So it's 2 months, 1 week, and 5 days.
Such little time in the grand scheme of things, yet to us feels like 9 years. Nobody warned us this waiting game would be playing itself in slow motion.
One thing I realized today while doing some serious windshield time, was how much fulfillment I get in talking to family about this beautiful phase of our lives. Mom has been so supportive and there every step of the way despite the distance. The wife's parents are right there with us.
In this adventure, it has made me realize how much I miss being around those we love to be able to share in this ride. It's a priceless conversation when they share with us their genuine pride and happiness for us. Sure, technology helps bridge the physical divide. But nothing will ever replace the hug, kiss, and touch of those we love. God knows the wife could benefit from a shoulder to lean on from time to time given her tear-bursting phenomena which happens sporadically without notice.

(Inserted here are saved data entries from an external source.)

lemma absorb (L : List (List String)) : ∀ (d acc : DS),
    (PySem.Dict.keys d).Nodup → (PySem.Dict.keys acc).Nodup →
    (∀ K, PySem.Dict.contains d K = true →
      ∀ k ∈ blockOf K, PySem.Dict.get? ((PySem.Dict.keys d).foldl gstep acc) k = some 0) →
    ((L.foldl ins0 d).keys).foldl gstep acc = L.foldl gstep ((PySem.Dict.keys d).foldl gstep acc) := by
  induction L with
  | nil => intro d acc _ _ _; rfl
  | cons K L ih =>
      intro d acc hnd hacc hinv
      have hgoal : ((K :: L).foldl ins0 d).keys.foldl gstep acc
          = ((L.foldl ins0 (PySem.Dict.insert d K 0)).keys).foldl gstep acc := rfl
      rw [hgoal, List.foldl_cons]
      by_cases hc : PySem.Dict.contains d K = true
      · have hkeys : (PySem.Dict.insert d K 0).keys = PySem.Dict.keys d :=
          PySem.Dict.keys_insert_of_contains d 0 hc
        have hnd' : ((PySem.Dict.insert d K 0).keys).Nodup := by rw [hkeys]; exact hnd
        have hinv' : ∀ K', PySem.Dict.contains (PySem.Dict.insert d K 0) K' = true →
            ∀ k ∈ blockOf K',
              PySem.Dict.get? (((PySem.Dict.insert d K 0).keys).foldl gstep acc) k = some 0 := by
          intro K' hK' k hk
          rw [hkeys]
          have hcase : K' = K ∨ PySem.Dict.contains d K' = true := by
            simpa [PySem.Dict.contains_insert] using hK'
          rcases hcase with h | h
          · exact hinv K hc k (h ▸ hk)
          · exact hinv K' h k hk
        rw [ih (PySem.Dict.insert d K 0) acc hnd' hacc hinv', hkeys]
        have hnoop : gstep ((PySem.Dict.keys d).foldl gstep acc) K
            = (PySem.Dict.keys d).foldl gstep acc :=
          chain_noop _ _ (nodup_gfold _ _ hacc) (hinv K hc)
        rw [hnoop]
      · have hcf : PySem.Dict.contains d K = false := by simpa using hc
        have hkeys : (PySem.Dict.insert d K 0).keys = PySem.Dict.keys d ++ [K] :=
          PySem.Dict.keys_insert_of_not_contains d 0 hcf
        have hnd' : ((PySem.Dict.insert d K 0).keys).Nodup :=
          PySem.Dict.nodup_keys_insert d K 0 hnd
        have hS : ((PySem.Dict.insert d K 0).keys).foldl gstep acc
            = gstep ((PySem.Dict.keys d).foldl gstep acc) K := by
          rw [hkeys, List.foldl_append, List.foldl_cons, List.foldl_nil]
        have hinv' : ∀ K', PySem.Dict.contains (PySem.Dict.insert d K 0) K' = true →
            ∀ k ∈ blockOf K',
              PySem.Dict.get? (((PySem.Dict.insert d K 0).keys).foldl gstep acc) k = some 0 := by
          intro K' hK' k hk
          rw [hS]
          have hcase : K' = K ∨ PySem.Dict.contains d K' = true := by
            simpa [PySem.Dict.contains_insert] using hK'
          rcases hcase with h | h
          · subst h
            rw [show gstep ((PySem.Dict.keys d).foldl gstep acc) K'
                  = chain ((PySem.Dict.keys d).foldl gstep acc) (blockOf K') from rfl,
                get?_chain]
            simp [hk]
          · rw [show gstep ((PySem.Dict.keys d).foldl gstep acc) K
                  = chain ((PySem.Dict.keys d).foldl gstep acc) (blockOf K) from rfl,
                get?_chain]
            split
            · rfl
            · exact hinv K' h k hk
        rw [ih (PySem.Dict.insert d K 0) acc hnd' hacc hinv', hS]

lemma chain_dedupAux (f : Nat × Nat → List String) (l : List (Nat × Nat)) :
    ∀ (seen : List (Nat × Nat)) (d : DS), (PySem.Dict.keys d).Nodup →
      (∀ y ∈ seen, PySem.Dict.get? d (f y) = some 0) →
      chain d (l.map f) = chain d ((dedupAux l seen).map f) := by
  induction l with
  | nil => intro seen d _ _; rfl
  | cons x l ih =>
      intro seen d hnd hseen
      by_cases hx : x ∈ seen
      · rw [show dedupAux (x :: l) seen = dedupAux l seen from by simp [dedupAux, hx]]
        show chain (ins0 d (f x)) (l.map f) = _
        rw [show ins0 d (f x) = d from insert_noop _ _ hnd (hseen x hx)]
        exact ih seen d hnd hseen
      · rw [show dedupAux (x :: l) seen = x :: dedupAux l (x :: seen) from by
            simp [dedupAux, hx]]
        show chain (ins0 d (f x)) (l.map f) = chain (ins0 d (f x)) ((dedupAux l (x :: seen)).map f)
        apply ih (x :: seen) _ (PySem.Dict.nodup_keys_insert _ _ _ hnd)
        intro y hy
        show (PySem.Dict.insert d (f x) 0).get? (f y) = some 0
        rw [PySem.Dict.get?_insert]
        rcases List.mem_cons.mp hy with h | h
        · subst h; simp
        · split <;> [rfl; exact hseen y h]

def blockB (sv : List String) (i : Int) : List (List String) :=
  ((PySem.List.pyRange 0 8 1).map
      (fun n => if n = i then "*" else PySem.List.pyGetD sv n "")) ::
    (PySem.List.pyRange (i+1) 8 1).map
      (fun j => (PySem.List.pyRange 0 8 1).map
        (fun n => if n = i ∨ n = j then "*" else PySem.List.pyGetD sv n ""))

I think I can also confess this is the longest secret I've ever kept as I have a tough time keeping them. Going two months without telling the world of our pregnancy is just not healthy for the soul. But I get why.
I replay in my head that day when we are in the clear to share our joy with friends and family alike. I think that this pregnancy will overload Facebook's circuits and cause it to go offline at least for the day. I've also started brainstorming potential hashtags for the announcement. In this day and age, a pregnancy and newly brought child into the world is not official without its own unique Twitter hashtag. Everyone knows that!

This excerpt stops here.